Input section start
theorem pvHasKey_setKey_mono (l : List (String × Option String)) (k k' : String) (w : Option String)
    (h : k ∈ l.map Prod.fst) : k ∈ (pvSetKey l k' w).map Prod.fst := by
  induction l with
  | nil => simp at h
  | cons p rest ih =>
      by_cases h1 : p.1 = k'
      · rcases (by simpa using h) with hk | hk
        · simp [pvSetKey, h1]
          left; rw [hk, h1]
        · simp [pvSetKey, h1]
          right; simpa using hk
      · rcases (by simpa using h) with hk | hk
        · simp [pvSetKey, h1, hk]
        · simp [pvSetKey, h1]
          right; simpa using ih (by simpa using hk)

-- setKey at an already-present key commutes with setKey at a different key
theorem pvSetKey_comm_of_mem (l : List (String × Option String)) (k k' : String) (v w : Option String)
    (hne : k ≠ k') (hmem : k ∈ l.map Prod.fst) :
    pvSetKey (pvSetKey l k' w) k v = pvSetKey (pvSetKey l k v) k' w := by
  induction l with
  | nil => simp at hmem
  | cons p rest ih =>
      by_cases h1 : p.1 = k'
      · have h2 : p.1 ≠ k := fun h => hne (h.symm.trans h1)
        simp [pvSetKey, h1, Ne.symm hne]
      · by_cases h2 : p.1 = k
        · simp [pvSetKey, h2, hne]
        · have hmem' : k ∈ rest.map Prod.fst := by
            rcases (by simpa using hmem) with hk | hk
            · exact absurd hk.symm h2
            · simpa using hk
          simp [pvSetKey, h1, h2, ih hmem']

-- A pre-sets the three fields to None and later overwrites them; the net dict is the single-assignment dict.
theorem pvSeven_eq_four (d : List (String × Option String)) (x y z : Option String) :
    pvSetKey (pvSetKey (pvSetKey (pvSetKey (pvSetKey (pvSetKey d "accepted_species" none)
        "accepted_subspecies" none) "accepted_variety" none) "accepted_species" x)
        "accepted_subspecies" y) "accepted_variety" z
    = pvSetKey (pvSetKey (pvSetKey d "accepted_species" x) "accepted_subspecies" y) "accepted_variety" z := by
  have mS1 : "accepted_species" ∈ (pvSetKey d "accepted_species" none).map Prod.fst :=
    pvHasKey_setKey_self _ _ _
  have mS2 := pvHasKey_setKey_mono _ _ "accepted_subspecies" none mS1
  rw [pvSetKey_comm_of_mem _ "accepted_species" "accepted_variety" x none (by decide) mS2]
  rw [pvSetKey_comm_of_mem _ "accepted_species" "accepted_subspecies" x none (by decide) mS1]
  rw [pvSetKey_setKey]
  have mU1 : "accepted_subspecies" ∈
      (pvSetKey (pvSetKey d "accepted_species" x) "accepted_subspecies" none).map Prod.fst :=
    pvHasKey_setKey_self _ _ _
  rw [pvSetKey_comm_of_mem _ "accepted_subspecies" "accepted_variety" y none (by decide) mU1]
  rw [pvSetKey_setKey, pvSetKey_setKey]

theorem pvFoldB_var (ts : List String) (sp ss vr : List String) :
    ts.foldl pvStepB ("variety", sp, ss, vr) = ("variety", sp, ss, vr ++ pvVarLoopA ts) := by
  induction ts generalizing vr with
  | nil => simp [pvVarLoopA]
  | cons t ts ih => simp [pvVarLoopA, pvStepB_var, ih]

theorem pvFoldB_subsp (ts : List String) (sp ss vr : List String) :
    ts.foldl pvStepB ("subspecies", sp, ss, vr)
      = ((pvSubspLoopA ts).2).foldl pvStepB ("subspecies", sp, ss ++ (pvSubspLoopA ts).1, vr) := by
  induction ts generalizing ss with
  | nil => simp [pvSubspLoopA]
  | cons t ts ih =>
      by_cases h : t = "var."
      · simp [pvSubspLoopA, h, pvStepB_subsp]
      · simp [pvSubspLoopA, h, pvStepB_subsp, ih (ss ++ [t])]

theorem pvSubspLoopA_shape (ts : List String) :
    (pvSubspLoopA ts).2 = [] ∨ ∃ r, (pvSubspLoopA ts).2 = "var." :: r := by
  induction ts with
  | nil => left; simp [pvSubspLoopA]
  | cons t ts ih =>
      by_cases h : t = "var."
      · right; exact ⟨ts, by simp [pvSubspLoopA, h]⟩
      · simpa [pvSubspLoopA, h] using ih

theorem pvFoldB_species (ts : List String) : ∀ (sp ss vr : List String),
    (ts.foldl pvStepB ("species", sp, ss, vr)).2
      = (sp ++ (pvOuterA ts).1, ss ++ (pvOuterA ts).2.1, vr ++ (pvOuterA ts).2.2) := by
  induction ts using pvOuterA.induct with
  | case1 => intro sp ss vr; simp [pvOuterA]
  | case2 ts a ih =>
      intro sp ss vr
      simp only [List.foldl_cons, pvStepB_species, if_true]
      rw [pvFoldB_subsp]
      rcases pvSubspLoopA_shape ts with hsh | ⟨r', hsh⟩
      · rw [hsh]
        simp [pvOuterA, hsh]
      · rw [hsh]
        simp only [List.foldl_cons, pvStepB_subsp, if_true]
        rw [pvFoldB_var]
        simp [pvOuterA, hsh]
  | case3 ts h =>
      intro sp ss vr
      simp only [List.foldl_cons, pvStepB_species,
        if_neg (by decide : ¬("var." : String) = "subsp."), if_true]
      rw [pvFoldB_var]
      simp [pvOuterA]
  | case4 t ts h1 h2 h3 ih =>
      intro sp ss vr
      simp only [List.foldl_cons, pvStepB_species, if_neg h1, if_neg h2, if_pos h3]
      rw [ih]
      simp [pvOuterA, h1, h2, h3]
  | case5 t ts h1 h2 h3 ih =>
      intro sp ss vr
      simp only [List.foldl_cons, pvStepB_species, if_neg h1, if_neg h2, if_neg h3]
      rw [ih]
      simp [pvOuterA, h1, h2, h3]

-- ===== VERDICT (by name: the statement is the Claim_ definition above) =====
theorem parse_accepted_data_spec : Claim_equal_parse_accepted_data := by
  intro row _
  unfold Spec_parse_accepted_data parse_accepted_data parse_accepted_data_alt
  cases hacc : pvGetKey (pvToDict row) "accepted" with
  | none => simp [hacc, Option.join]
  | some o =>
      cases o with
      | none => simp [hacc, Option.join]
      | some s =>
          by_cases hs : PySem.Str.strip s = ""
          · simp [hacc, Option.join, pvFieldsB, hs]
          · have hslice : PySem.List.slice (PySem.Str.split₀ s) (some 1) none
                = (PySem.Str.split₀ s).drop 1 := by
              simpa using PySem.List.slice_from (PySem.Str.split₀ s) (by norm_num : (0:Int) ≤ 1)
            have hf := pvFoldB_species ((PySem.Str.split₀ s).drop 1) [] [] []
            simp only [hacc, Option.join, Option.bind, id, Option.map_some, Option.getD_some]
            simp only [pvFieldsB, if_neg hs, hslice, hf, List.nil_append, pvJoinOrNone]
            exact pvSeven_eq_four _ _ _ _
Input section end
Assignment
Exactly as they appear above, set down all of the records once more.

Solved problem
theorem pvHasKey_setKey_mono (l : List (String × Option String)) (k k' : String) (w : Option String)
    (h : k ∈ l.map Prod.fst) : k ∈ (pvSetKey l k' w).map Prod.fst := by
  induction l with
  | nil => simp at h
  | cons p rest ih =>
      by_cases h1 : p.1 = k'
      · rcases (by simpa using h) with hk | hk
        · simp [pvSetKey, h1]
          left; rw [hk, h1]
        · simp [pvSetKey, h1]
          right; simpa using hk
      · rcases (by simpa using h) with hk | hk
        · simp [pvSetKey, h1, hk]
        · simp [pvSetKey, h1]
          right; simpa using ih (by simpa using hk)

-- setKey at an already-present key commutes with setKey at a different key
theorem pvSetKey_comm_of_mem (l : List (String × Option String)) (k k' : String) (v w : Option String)
    (hne : k ≠ k') (hmem : k ∈ l.map Prod.fst) :
    pvSetKey (pvSetKey l k' w) k v = pvSetKey (pvSetKey l k v) k' w := by
  induction l with
  | nil => simp at hmem
  | cons p rest ih =>
      by_cases h1 : p.1 = k'
      · have h2 : p.1 ≠ k := fun h => hne (h.symm.trans h1)
        simp [pvSetKey, h1, Ne.symm hne]
      · by_cases h2 : p.1 = k
        · simp [pvSetKey, h2, hne]
        · have hmem' : k ∈ rest.map Prod.fst := by
            rcases (by simpa using hmem) with hk | hk
            · exact absurd hk.symm h2
            · simpa using hk
          simp [pvSetKey, h1, h2, ih hmem']

-- A pre-sets the three fields to None and later overwrites them; the net dict is the single-assignment dict.
theorem pvSeven_eq_four (d : List (String × Option String)) (x y z : Option String) :
    pvSetKey (pvSetKey (pvSetKey (pvSetKey (pvSetKey (pvSetKey d "accepted_species" none)
        "accepted_subspecies" none) "accepted_variety" none) "accepted_species" x)
        "accepted_subspecies" y) "accepted_variety" z
    = pvSetKey (pvSetKey (pvSetKey d "accepted_species" x) "accepted_subspecies" y) "accepted_variety" z := by
  have mS1 : "accepted_species" ∈ (pvSetKey d "accepted_species" none).map Prod.fst :=
    pvHasKey_setKey_self _ _ _
  have mS2 := pvHasKey_setKey_mono _ _ "accepted_subspecies" none mS1
  rw [pvSetKey_comm_of_mem _ "accepted_species" "accepted_variety" x none (by decide) mS2]
  rw [pvSetKey_comm_of_mem _ "accepted_species" "accepted_subspecies" x none (by decide) mS1]
  rw [pvSetKey_setKey]
  have mU1 : "accepted_subspecies" ∈
      (pvSetKey (pvSetKey d "accepted_species" x) "accepted_subspecies" none).map Prod.fst :=
    pvHasKey_setKey_self _ _ _
  rw [pvSetKey_comm_of_mem _ "accepted_subspecies" "accepted_variety" y none (by decide) mU1]
  rw [pvSetKey_setKey, pvSetKey_setKey]

theorem pvFoldB_var (ts : List String) (sp ss vr : List String) :
    ts.foldl pvStepB ("variety", sp, ss, vr) = ("variety", sp, ss, vr ++ pvVarLoopA ts) := by
  induction ts generalizing vr with
  | nil => simp [pvVarLoopA]
  | cons t ts ih => simp [pvVarLoopA, pvStepB_var, ih]

theorem pvFoldB_subsp (ts : List String) (sp ss vr : List String) :
    ts.foldl pvStepB ("subspecies", sp, ss, vr)
      = ((pvSubspLoopA ts).2).foldl pvStepB ("subspecies", sp, ss ++ (pvSubspLoopA ts).1, vr) := by
  induction ts generalizing ss with
  | nil => simp [pvSubspLoopA]
  | cons t ts ih =>
      by_cases h : t = "var."
      · simp [pvSubspLoopA, h, pvStepB_subsp]
      · simp [pvSubspLoopA, h, pvStepB_subsp, ih (ss ++ [t])]

theorem pvSubspLoopA_shape (ts : List String) :
    (pvSubspLoopA ts).2 = [] ∨ ∃ r, (pvSubspLoopA ts).2 = "var." :: r := by
  induction ts with
  | nil => left; simp [pvSubspLoopA]
  | cons t ts ih =>
      by_cases h : t = "var."
      · right; exact ⟨ts, by simp [pvSubspLoopA, h]⟩
      · simpa [pvSubspLoopA, h] using ih

theorem pvFoldB_species (ts : List String) : ∀ (sp ss vr : List String),
    (ts.foldl pvStepB ("species", sp, ss, vr)).2
      = (sp ++ (pvOuterA ts).1, ss ++ (pvOuterA ts).2.1, vr ++ (pvOuterA ts).2.2) := by
  induction ts using pvOuterA.induct with
  | case1 => intro sp ss vr; simp [pvOuterA]
  | case2 ts a ih =>
      intro sp ss vr
      simp only [List.foldl_cons, pvStepB_species, if_true]
      rw [pvFoldB_subsp]
      rcases pvSubspLoopA_shape ts with hsh | ⟨r', hsh⟩
      · rw [hsh]
        simp [pvOuterA, hsh]
      · rw [hsh]
        simp only [List.foldl_cons, pvStepB_subsp, if_true]
        rw [pvFoldB_var]
        simp [pvOuterA, hsh]
  | case3 ts h =>
      intro sp ss vr
      simp only [List.foldl_cons, pvStepB_species,
        if_neg (by decide : ¬("var." : String) = "subsp."), if_true]
      rw [pvFoldB_var]
      simp [pvOuterA]
  | case4 t ts h1 h2 h3 ih =>
      intro sp ss vr
      simp only [List.foldl_cons, pvStepB_species, if_neg h1, if_neg h2, if_pos h3]
      rw [ih]
      simp [pvOuterA, h1, h2, h3]
  | case5 t ts h1 h2 h3 ih =>
      intro sp ss vr
      simp only [List.foldl_cons, pvStepB_species, if_neg h1, if_neg h2, if_neg h3]
      rw [ih]
      simp [pvOuterA, h1, h2, h3]

-- ===== VERDICT (by name: the statement is the Claim_ definition above) =====
theorem parse_accepted_data_spec : Claim_equal_parse_accepted_data := by
  intro row _
  unfold Spec_parse_accepted_data parse_accepted_data parse_accepted_data_alt
  cases hacc : pvGetKey (pvToDict row) "accepted" with
  | none => simp [hacc, Option.join]
  | some o =>
      cases o with
      | none => simp [hacc, Option.join]
      | some s =>
          by_cases hs : PySem.Str.strip s = ""
          · simp [hacc, Option.join, pvFieldsB, hs]
          · have hslice : PySem.List.slice (PySem.Str.split₀ s) (some 1) none
                = (PySem.Str.split₀ s).drop 1 := by
              simpa using PySem.List.slice_from (PySem.Str.split₀ s) (by norm_num : (0:Int) ≤ 1)
            have hf := pvFoldB_species ((PySem.Str.split₀ s).drop 1) [] [] []
            simp only [hacc, Option.join, Option.bind, id, Option.map_some, Option.getD_some]
            simp only [pvFieldsB, if_neg hs, hslice, hf, List.nil_append, pvJoinOrNone]
            exact pvSeven_eq_four _ _ _ _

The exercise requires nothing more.